Michelucci lo spiega bene nel volume i cui articoli sono infatti divisi in tre parti, per tre grandi aree tematiche non necessariamente scandite da una rigorosa cadenza cronologica. La prima parte racconta dell’evoluzione storica e politica e dei cambiamenti in atto nel paese dall’accordo di pace del 1998, focalizzando l’attenzione sulla lotta per la verità storica e giudiziaria, attingendo dalle testimonianze dei sopravvissuti al conflitto e dei suoi maggiori e minori protagonisti. La seconda si occupa del difficile percorso diplomatico e istituzionale degli ultimi anni, a partire dal decommissioning del 2005, la messa fuori uso delle armi da parte dell’IRA, in un conflitto che ha causato da ambo le parti 3600 morti, dei quali oltre la metà civili, per chiudere con la terza parte di articoli che lanciano uno sguardo sul futuro e idealmente un auspicio sulla base dell’evolversi delle mutate prospettive geopolitiche relativamente al terremoto innescato della Brexit, nella speranza della riunificazione e completa pacificazione di una terra dilaniata e oppressa da secoli. Il conflitto anglo-irlandese che ha insanguinato le terre dell’Ulster nel secolo scorso affonda infatti le radici in un’oppressione lunga ben ottocento anni, questa la durata della sudditanza del popolo irlandese nei confronti della corona britannica, che in vari modi durante i secoli l’ha soggiogato, sfruttato, ghettizzato e in varie occasioni sterminato o contribuito a farlo come accaduto per effetto delle politiche adottate a seguito della tragica carestia della patata che negli anni tra il 1845 e il 1850 causerà un milione e mezzo di vittime, un evento che molti storici paragoneranno per la sua mostruosa entità allo sterminio nazista. Di tutto ciò Michelucci dà conto in un altro essenziale e dettagliatissimo volume: Storia del conflitto anglo-irlandese, otto secoli di persecuzione inglese, sempre edito da Odoya, opera fondamentale per chiunque voglia avvicinarsi alla conoscenza della storia di un popolo orgoglioso e un paese meraviglioso che a dispetto del trovarsi all’estrema periferia del continente europeo da sempre è stato messaggero di valori universali quali la lotta per la libertà, l’orgoglio della resistenza, la diffusione della pace e dei diritti civili.
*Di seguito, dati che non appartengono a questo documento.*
-- pv_equiv track=rewrite | github.com/Akudaikon-NM/Akudaikon-Security-Assessment-Program | tools/pdf_to_module.py | _grab_block
-- ===== SOURCE A (Python) =====
-- from typing import List, Dict, Any, Optional
--
-- def _grab_block(text: str, start_label: str, next_labels: List[str]) -> str:
--     """
--     Returns text after `start_label` up to the earliest next label occurrence.
--     """
--     start_idx = text.find(start_label)
--     if start_idx == -1:
--         return ""
--     start_idx = start_idx + len(start_label)
--
--     # find the nearest next label after start_idx
--     candidates = []
--     for lab in next_labels:
--         j = text.find(lab, start_idx)
--         if j != -1:
--             candidates.append(j)
--     end_idx = min(candidates) if candidates else len(text)
--     return text[start_idx:end_idx].strip()
-- ===== SOURCE B (Python) =====
-- def _grab_block(text, start_label, next_labels):
--     start_idx = text.find(start_label)
--     if start_idx == -1:
--         return ""
--     start_idx += len(start_label)
--     end_idx = len(text)
--     for i in range(start_idx, len(text)):
--         if any(text.startswith(lab, i) for lab in next_labels):
--             end_idx = i
--             break
--     return text[start_idx:end_idx].strip()
-- ===== Notes on version B (the rewrite author's own statement) =====
-- stated objective: alternative
-- what changed: Replaces the per-label find + min over candidate positions by a single left-to-right scan from start_idx that stops at the first position where any next label starts.
import Mathlib
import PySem

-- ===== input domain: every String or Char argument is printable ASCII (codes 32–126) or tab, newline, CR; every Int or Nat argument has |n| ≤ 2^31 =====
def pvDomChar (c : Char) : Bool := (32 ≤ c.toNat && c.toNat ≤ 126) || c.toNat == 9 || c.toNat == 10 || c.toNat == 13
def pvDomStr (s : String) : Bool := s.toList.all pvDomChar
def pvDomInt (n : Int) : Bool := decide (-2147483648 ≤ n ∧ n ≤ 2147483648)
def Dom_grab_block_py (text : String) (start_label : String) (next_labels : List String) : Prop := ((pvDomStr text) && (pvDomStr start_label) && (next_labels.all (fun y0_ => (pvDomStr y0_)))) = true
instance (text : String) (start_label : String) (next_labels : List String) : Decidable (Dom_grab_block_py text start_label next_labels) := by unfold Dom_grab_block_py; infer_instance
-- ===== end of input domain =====

-- B replaces A's per-label find + min over candidate positions by a single left-to-right
-- scan that stops at the first position where any next label starts (alternative decomposition).

-- ===== PORT A =====
def grab_block_py (text : String) (start_label : String) (next_labels : List String) : String :=
  let start_idx := PySem.Str.find text start_label
  if start_idx = -1 then ""
  else
    let s : Int := start_idx + (PySem.Str.len start_label : Int)
    let candidates := next_labels.foldl (fun acc lab =>
      let j := PySem.Str.findFrom text lab s
      if j ≠ -1 then acc ++ [j] else acc) ([] : List Int)
    let end_idx : Int := match PySem.List.min? candidates (fun x => x) with
      | some m => m
      | none => (PySem.Str.len text : Int)
    PySem.Str.strip (PySem.Str.slice text (some s) (some end_idx))

-- ===== PORT B =====
-- the scan loop of Source B; 'text.startswith(lab, i)' for 0 ≤ i ≤ len(text) is exactly
-- 'PySem.Chars.startswith (t.drop i) lab' (prefix test at position i).
def pvScanEnd (t : List Char) (labs : List (List Char)) (stop : Nat) (i : Nat) : Nat :=
  if i < stop then
    if labs.any (fun lab => PySem.Chars.startswith (t.drop i) lab) then i
    else pvScanEnd t labs stop (i + 1)
  else stop
termination_by stop - i

def grab_block_py_alt (text : String) (start_label : String) (next_labels : List String) : String :=
  let start_idx := PySem.Str.find text start_label
  if start_idx = -1 then ""
  else
    let s : Nat := start_idx.toNat + start_label.toList.length
    let end_idx := pvScanEnd text.toList (next_labels.map String.toList) text.toList.length s
    PySem.Str.strip (PySem.Str.slice text (some (s : Int)) (some (end_idx : Int)))

-- ===== PRECONDITION & SPEC =====
def Spec_grab_block_py (text : String) (start_label : String) (next_labels : List String) (out : String) : Prop := out = grab_block_py_alt text start_label next_labels
instance (text : String) (start_label : String) (next_labels : List String) (out : String) : Decidable (Spec_grab_block_py text start_label next_labels out) := by unfold Spec_grab_block_py; infer_instance

-- ===== CLAIM (what is proved, stated in full; the proofs are below) =====
def Claim_equal_grab_block_py : Prop := ∀ (text : String) (start_label : String) (next_labels : List String), Dom_grab_block_py text start_label next_labels → Spec_grab_block_py text start_label next_labels (grab_block_py text start_label next_labels)

-- ===== LEMMAS AND PROOFS =====

theorem pvScanEnd_spec (t : List Char) (labs : List (List Char)) (stop i : Nat) (h : i ≤ stop) :
    i ≤ pvScanEnd t labs stop i ∧ pvScanEnd t labs stop i ≤ stop ∧
    (pvScanEnd t labs stop i < stop → labs.any (fun lab => PySem.Chars.startswith (t.drop (pvScanEnd t labs stop i)) lab) = true) ∧
    (∀ j, i ≤ j → j < pvScanEnd t labs stop i → labs.any (fun lab => PySem.Chars.startswith (t.drop j) lab) = false) := by
  obtain ⟨n, hn⟩ : ∃ n, n = stop - i := ⟨_, rfl⟩
  induction n generalizing i with
  | zero =>
    have hi : ¬ i < stop := by omega
    rw [pvScanEnd, if_neg hi]
    exact ⟨h, le_refl _, by omega, fun j h1 h2 => by omega⟩
  | succ n ih =>
    have hi : i < stop := by omega
    rw [pvScanEnd, if_pos hi]
    by_cases hp : labs.any (fun lab => PySem.Chars.startswith (t.drop i) lab) = true
    · rw [if_pos hp]
      exact ⟨le_refl _, le_of_lt hi, fun _ => hp, fun j h1 h2 => absurd h2 (by omega)⟩
    · rw [if_neg hp]
      have H := ih (i+1) (by omega) (by omega)
      refine ⟨by omega, H.2.1, H.2.2.1, ?_⟩
      intro j hj1 hj2
      rcases eq_or_lt_of_le hj1 with rfl | hlt
      · exact eq_false_of_ne_true hp
      · exact H.2.2.2 j (by omega) hj2

theorem pvScanEnd_eq (t : List Char) (labs : List (List Char)) (stop i e : Nat)
    (h1 : i ≤ e) (h2 : e ≤ stop)
    (h3 : e < stop → labs.any (fun lab => PySem.Chars.startswith (t.drop e) lab) = true)
    (h4 : ∀ j, i ≤ j → j < e → labs.any (fun lab => PySem.Chars.startswith (t.drop j) lab) = false) :
    pvScanEnd t labs stop i = e := by
  have S := pvScanEnd_spec t labs stop i (le_trans h1 h2)
  rcases lt_trichotomy (pvScanEnd t labs stop i) e with hlt | heq | hgt
  · have hA := h4 _ S.1 hlt
    have hB := S.2.2.1 (by omega)
    simp [hA] at hB
  · exact heq
  · have hA := S.2.2.2 e h1 hgt
    have hB := h3 (by omega)
    simp [hA] at hB

-- a label that starts at position j ≥ s occurs somewhere in t.drop s
theorem pvInfix_of_prefix_drop {t l : List Char} {s j : Nat} (hsj : s ≤ j)
    (hp : l <+: t.drop j) : l <:+: t.drop s := by
  have hdd : t.drop j = (t.drop s).drop (j - s) := by
    rw [List.drop_drop]; congr 1; omega
  rw [hdd] at hp
  exact hp.isInfix.trans (List.drop_suffix _ _).isInfix

theorem pvCandidates_eq (text : String) (next_labels : List String) (s : Int) :
    next_labels.foldl (fun acc lab =>
      let j := PySem.Str.findFrom text lab s
      if j ≠ -1 then acc ++ [j] else acc) ([] : List Int)
    = (next_labels.filter (fun lab => PySem.Str.findFrom text lab s ≠ -1)).map
        (fun lab => PySem.Str.findFrom text lab s) := by
  rw [show (fun (acc : List Int) lab => let j := PySem.Str.findFrom text lab s; if j ≠ -1 then acc ++ [j] else acc)
      = (fun acc lab => if (fun lab => decide (PySem.Str.findFrom text lab s ≠ -1)) lab = true then acc ++ [(fun lab => PySem.Str.findFrom text lab s) lab] else acc) from by
    funext acc lab; simp]
  rw [PySem.List.foldl_append_if]
  simp

-- ===== VERDICT (by name: the statement is the Claim_ definition above) =====
theorem grab_block_py_spec : Claim_equal_grab_block_py := by
  intro text sl labs _
  unfold Spec_grab_block_py
  simp only [grab_block_py, grab_block_py_alt]
  by_cases hf : PySem.Str.find text sl = -1
  · rw [if_pos hf, if_pos hf]
  · rw [if_neg hf, if_neg hf]
    have hf0 : 0 ≤ PySem.Str.find text sl := by
      have := PySem.Chars.neg_one_le_find text.toList sl.toList
      rw [PySem.Str.find_eq] at hf ⊢; omega
    have hfc : PySem.Str.find text sl = PySem.Chars.find text.toList sl.toList :=
      PySem.Str.find_eq text sl
    have hs : (PySem.Str.find text sl).toNat + sl.toList.length ≤ text.toList.length := by
      have hsp := PySem.Chars.find_spec (s := text.toList) (sub := sl.toList) (by rw [← hfc]; exact hf0)
      have hlen := hsp.1.length_le
      rw [List.length_drop] at hlen
      have hfl := PySem.Chars.find_le_length text.toList sl.toList
      rw [← hfc] at hfl
      omega
    set t := text.toList with ht
    set s : Nat := (PySem.Str.find text sl).toNat + sl.toList.length with hsdef
    have hsa : PySem.Str.find text sl + (PySem.Str.len sl : Int) = (s : Int) := by
      rw [PySem.Str.len_eq]; omega
    rw [hsa, pvCandidates_eq]
    -- the findFrom bridge
    have hFF : ∀ lab : String, PySem.Str.findFrom text lab (s : Int) =
        PySem.Chars.findFrom t lab.toList (s : Int) := fun lab =>
      PySem.Str.findFrom_eq text lab (s : Int) none
    have hne_of_prefix : ∀ (lab : String) (j : Nat), s ≤ j → lab.toList <+: t.drop j →
        PySem.Str.findFrom text lab (s : Int) ≠ -1 := by
      intro lab j hsj hp heq
      rw [hFF] at heq
      exact ((PySem.Chars.findFrom_natCast_eq_neg_one_iff t lab.toList s hs).1 heq)
        (pvInfix_of_prefix_drop hsj hp)
    rcases hmin : PySem.List.min? ((labs.filter (fun lab => PySem.Str.findFrom text lab (s:Int) ≠ -1)).map
        (fun lab => PySem.Str.findFrom text lab (s:Int))) (fun x => x) with _ | m
    · -- no candidate: every label is absent after s
      have hnil := (PySem.List.min?_eq_none_iff _ _).1 hmin
      have hall : ∀ lab ∈ labs, PySem.Str.findFrom text lab (s:Int) = -1 := by
        intro lab hlab
        by_contra hne
        have : lab ∈ labs.filter (fun lab => PySem.Str.findFrom text lab (s:Int) ≠ -1) :=
          List.mem_filter.2 ⟨hlab, by simpa using hne⟩
        rw [List.map_eq_nil_iff.1 hnil] at this
        simp at this
      have hscan : pvScanEnd t (labs.map String.toList) t.length s = t.length := by
        apply pvScanEnd_eq _ _ _ _ _ hs (le_refl _) (by omega)
        intro j hj1 hj2
        by_contra hP
        rw [Bool.not_eq_false, List.any_eq_true] at hP
        obtain ⟨l, hl, hsw⟩ := hP
        obtain ⟨lab, hlab, rfl⟩ := List.mem_map.1 hl
        have hp := (PySem.Chars.startswith_iff _ _).1 hsw
        exact (hne_of_prefix lab j hj1 hp) (hall lab hlab)
      rw [hscan]
      show PySem.Str.strip (PySem.Str.slice text (some (s:Int)) (some (PySem.Str.len text))) = _
      rw [PySem.Str.len_eq]
    · -- minimal candidate m: it is the first matching position
      obtain ⟨lab0, hlab0, hm⟩ := by
        have := PySem.List.min?_mem hmin
        simpa only [List.mem_map, List.mem_filter] using this
      have hne0 : PySem.Str.findFrom text lab0 (s:Int) ≠ -1 := by simpa using hlab0.2
      have hmins := PySem.List.min?_isMin hmin
      have hspec0 := PySem.Chars.findFrom_natCast_spec t lab0.toList s hs (by rw [← hFF]; exact hne0)
      rw [hFF] at hm
      have hm0 : (s : Int) ≤ m := by rw [← hm]; exact hspec0.1
      have hmlen : m ≤ (t.length : Int) := by
        rw [← hm]
        rw [PySem.Chars.findFrom_natCast t lab0.toList s hs]
        have := PySem.Chars.find_le_length (t.drop s) lab0.toList
        rw [List.length_drop] at this
        split
        · omega
        · omega
      have hscan : pvScanEnd t (labs.map String.toList) t.length s = m.toNat := by
        apply pvScanEnd_eq _ _ _ _ _ (by omega) (by omega)
        · intro _
          rw [List.any_eq_true]
          refine ⟨lab0.toList, List.mem_map.2 ⟨lab0, hlab0.1, rfl⟩, ?_⟩
          rw [PySem.Chars.startswith_iff, ← hm]
          exact hspec0.2.1
        · intro j hj1 hj2
          by_contra hP
          rw [Bool.not_eq_false, List.any_eq_true] at hP
          obtain ⟨l, hl, hsw⟩ := hP
          obtain ⟨lab, hlab, rfl⟩ := List.mem_map.1 hl
          have hp := (PySem.Chars.startswith_iff _ _).1 hsw
          have hne := hne_of_prefix lab j hj1 hp
          have hmem : PySem.Str.findFrom text lab (s:Int) ∈
              (labs.filter (fun lab => PySem.Str.findFrom text lab (s:Int) ≠ -1)).map
                (fun lab => PySem.Str.findFrom text lab (s:Int)) :=
            List.mem_map.2 ⟨lab, List.mem_filter.2 ⟨hlab, by simpa using hne⟩, rfl⟩
          have hle := hmins _ hmem
          have hspec := PySem.Chars.findFrom_natCast_spec t lab.toList s hs (by rw [← hFF]; exact hne)
          have hFj : (PySem.Chars.findFrom t lab.toList (s:Int)).toNat ≤ j := by
            by_contra hgt
            exact hspec.2.2 j hj1 (by omega) hp
          rw [hFF] at hle
          omega
      rw [hscan]
      show PySem.Str.strip (PySem.Str.slice text (some (s:Int)) (some m)) = _
      have hm0' : (0:Int) ≤ m := le_trans (Int.natCast_nonneg s) hm0
      rw [Int.toNat_of_nonneg hm0']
Gli esiti più recenti del conflitto sul quale è incentrato il volume di Michelucci che ha interessato in modo violento le terre d’Irlanda nello scorso secolo a partire dalla fine degli anni ’60 e per i successivi trent’anni non è che la conferma di tale oppressione e la testimonianza dell’esistenza nella civilissima Europa fino a pochi anni fa (e parzialmente ancora oggi) di un colonialismo bieco e aggressivo che nel nome del settarismo ha oppresso le minoranze (nella fattispecie cattoliche), con la violenza e con il discrimine riguardo ai più elementari diritti civili, quali il diritto alla casa, al lavoro, alla rappresentanza politica. La questione religiosa è stata da sempre, come osserva giustamente Michelucci, il grimaldello per nascondere lo scontro tra le rivendicazioni dell’indipendentismo irlandese e l’imperialismo della forza di occupazione britannica, non a caso la partition del 1921 ha assegnato al governo di Sua Maestà i territori del nord, economicamente i più ricchi. La struttura del libro sembra seguire l’evoluzione e le contorsioni della storia che ha interessato il nord Irlanda negli ultimi difficili decenni, tramite un’attenta e dettagliata scansione di eventi, e tramite gli sviluppi processuali delle più tragiche vicende spesso narrate dalla viva voce delle donne e degli uomini coinvolti.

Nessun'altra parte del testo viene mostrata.